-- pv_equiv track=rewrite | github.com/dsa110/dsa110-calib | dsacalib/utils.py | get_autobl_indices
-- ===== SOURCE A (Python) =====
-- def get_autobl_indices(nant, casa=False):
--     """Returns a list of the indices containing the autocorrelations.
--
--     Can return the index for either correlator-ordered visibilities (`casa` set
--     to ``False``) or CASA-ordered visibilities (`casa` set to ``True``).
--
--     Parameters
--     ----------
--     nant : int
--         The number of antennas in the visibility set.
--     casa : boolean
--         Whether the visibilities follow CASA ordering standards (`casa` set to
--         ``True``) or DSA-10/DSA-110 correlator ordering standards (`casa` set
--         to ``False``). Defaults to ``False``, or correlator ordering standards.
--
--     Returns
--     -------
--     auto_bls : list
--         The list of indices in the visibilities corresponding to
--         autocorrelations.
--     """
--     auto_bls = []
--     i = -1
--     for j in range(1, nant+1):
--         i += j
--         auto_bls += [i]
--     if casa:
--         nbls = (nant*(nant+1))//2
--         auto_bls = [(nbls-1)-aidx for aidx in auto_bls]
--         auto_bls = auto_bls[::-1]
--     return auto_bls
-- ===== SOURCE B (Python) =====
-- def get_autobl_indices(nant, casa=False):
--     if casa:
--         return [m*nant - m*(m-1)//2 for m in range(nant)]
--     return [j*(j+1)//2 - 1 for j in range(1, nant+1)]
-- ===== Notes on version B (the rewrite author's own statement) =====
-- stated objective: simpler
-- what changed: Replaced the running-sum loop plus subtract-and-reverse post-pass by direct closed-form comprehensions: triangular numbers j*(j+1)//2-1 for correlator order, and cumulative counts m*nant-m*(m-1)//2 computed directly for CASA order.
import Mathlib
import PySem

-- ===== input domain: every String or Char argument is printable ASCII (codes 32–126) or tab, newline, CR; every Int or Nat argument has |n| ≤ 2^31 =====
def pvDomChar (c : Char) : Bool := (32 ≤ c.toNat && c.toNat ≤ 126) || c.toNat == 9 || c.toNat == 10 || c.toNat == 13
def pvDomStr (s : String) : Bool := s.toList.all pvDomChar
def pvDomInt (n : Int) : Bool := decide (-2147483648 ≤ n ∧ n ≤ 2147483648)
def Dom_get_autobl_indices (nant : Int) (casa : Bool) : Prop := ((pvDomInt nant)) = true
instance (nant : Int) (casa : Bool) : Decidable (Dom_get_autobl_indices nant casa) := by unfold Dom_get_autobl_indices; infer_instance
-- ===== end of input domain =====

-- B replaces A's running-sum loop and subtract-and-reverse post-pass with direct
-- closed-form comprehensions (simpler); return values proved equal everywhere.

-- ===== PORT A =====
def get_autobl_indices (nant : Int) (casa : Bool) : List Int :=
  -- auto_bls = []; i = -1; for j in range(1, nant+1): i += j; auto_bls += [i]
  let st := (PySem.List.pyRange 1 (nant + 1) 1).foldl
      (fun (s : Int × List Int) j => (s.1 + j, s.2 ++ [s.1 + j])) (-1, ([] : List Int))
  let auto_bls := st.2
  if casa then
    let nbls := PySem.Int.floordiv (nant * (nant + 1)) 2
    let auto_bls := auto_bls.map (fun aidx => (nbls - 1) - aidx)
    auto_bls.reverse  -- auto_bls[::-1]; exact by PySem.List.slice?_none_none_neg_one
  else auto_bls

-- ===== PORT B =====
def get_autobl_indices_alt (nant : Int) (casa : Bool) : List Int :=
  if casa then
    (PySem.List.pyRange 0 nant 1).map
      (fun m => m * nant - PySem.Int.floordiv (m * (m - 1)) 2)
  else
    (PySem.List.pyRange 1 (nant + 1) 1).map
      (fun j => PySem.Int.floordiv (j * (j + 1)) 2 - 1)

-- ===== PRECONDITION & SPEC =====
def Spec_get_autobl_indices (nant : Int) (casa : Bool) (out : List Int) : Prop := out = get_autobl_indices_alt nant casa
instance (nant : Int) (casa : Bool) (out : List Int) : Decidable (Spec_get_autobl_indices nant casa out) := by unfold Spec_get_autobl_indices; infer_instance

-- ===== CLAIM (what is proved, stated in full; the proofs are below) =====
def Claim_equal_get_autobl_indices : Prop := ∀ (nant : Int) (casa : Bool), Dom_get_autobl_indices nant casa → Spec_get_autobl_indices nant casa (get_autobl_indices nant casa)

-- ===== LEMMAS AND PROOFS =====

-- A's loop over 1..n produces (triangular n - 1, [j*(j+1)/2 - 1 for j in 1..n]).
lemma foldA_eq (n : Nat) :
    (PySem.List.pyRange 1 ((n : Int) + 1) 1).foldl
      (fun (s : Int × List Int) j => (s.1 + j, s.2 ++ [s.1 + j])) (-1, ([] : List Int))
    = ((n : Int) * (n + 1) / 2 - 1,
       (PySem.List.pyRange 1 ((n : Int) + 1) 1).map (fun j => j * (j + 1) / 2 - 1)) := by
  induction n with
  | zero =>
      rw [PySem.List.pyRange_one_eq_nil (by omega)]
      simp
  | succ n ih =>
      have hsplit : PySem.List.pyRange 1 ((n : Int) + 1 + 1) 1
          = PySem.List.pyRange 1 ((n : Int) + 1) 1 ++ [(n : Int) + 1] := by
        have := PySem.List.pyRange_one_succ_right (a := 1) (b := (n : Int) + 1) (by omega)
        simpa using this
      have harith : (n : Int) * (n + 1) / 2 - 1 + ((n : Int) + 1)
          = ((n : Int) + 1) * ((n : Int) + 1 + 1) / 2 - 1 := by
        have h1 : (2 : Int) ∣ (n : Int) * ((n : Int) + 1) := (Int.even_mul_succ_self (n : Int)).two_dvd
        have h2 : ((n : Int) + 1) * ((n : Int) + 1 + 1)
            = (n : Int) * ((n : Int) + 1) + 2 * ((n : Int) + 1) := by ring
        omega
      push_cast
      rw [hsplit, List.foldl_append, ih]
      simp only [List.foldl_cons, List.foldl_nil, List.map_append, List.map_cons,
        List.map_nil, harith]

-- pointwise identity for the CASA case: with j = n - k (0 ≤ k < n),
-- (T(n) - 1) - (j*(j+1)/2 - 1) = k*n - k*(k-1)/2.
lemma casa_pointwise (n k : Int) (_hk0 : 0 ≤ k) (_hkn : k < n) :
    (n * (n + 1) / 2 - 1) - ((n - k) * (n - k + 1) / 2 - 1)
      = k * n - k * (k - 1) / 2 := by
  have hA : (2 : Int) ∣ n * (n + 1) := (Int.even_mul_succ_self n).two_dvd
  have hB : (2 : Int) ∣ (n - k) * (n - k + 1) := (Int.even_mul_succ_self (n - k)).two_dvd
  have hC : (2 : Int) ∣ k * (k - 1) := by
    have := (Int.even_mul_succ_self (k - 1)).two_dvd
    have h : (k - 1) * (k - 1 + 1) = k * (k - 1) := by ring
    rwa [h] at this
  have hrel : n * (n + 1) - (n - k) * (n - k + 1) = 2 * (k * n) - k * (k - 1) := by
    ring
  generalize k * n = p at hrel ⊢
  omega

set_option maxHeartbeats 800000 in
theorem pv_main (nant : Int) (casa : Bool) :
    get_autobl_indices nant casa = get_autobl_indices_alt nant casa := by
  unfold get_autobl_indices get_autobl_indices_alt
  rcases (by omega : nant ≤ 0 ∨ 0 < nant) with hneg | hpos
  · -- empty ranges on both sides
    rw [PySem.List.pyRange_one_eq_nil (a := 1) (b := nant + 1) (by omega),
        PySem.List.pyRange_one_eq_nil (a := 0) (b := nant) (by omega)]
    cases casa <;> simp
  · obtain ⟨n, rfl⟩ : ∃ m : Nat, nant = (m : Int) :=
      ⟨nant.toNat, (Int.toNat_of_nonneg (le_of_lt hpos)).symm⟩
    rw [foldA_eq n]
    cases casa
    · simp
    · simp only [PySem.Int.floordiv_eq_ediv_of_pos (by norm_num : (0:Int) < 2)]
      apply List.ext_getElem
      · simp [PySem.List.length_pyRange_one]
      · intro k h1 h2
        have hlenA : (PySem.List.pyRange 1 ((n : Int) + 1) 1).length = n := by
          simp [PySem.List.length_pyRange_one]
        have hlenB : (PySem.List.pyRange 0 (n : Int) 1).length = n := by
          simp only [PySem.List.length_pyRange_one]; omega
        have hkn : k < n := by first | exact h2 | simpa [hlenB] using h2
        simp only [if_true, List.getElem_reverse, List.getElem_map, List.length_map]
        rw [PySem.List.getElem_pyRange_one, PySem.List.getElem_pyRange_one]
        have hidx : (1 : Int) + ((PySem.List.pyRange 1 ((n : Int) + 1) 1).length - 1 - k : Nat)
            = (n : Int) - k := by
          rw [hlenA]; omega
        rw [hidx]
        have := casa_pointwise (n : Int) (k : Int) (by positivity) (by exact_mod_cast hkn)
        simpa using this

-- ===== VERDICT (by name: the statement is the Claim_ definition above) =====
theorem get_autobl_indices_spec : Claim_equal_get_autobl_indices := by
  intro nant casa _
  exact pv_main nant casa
..........
* _What you should do_
Report every line of the entries that carries the word "form".

* _Response to the task_
-- what changed: Replaced the running-sum loop plus subtract-and-reverse post-pass by direct closed-form comprehensions: triangular numbers j*(j+1)//2-1 for correlator order, and cumulative counts m*nant-m*(m-1)//2 computed directly for CASA order.
-- closed-form comprehensions (simpler); return values proved equal everywhere.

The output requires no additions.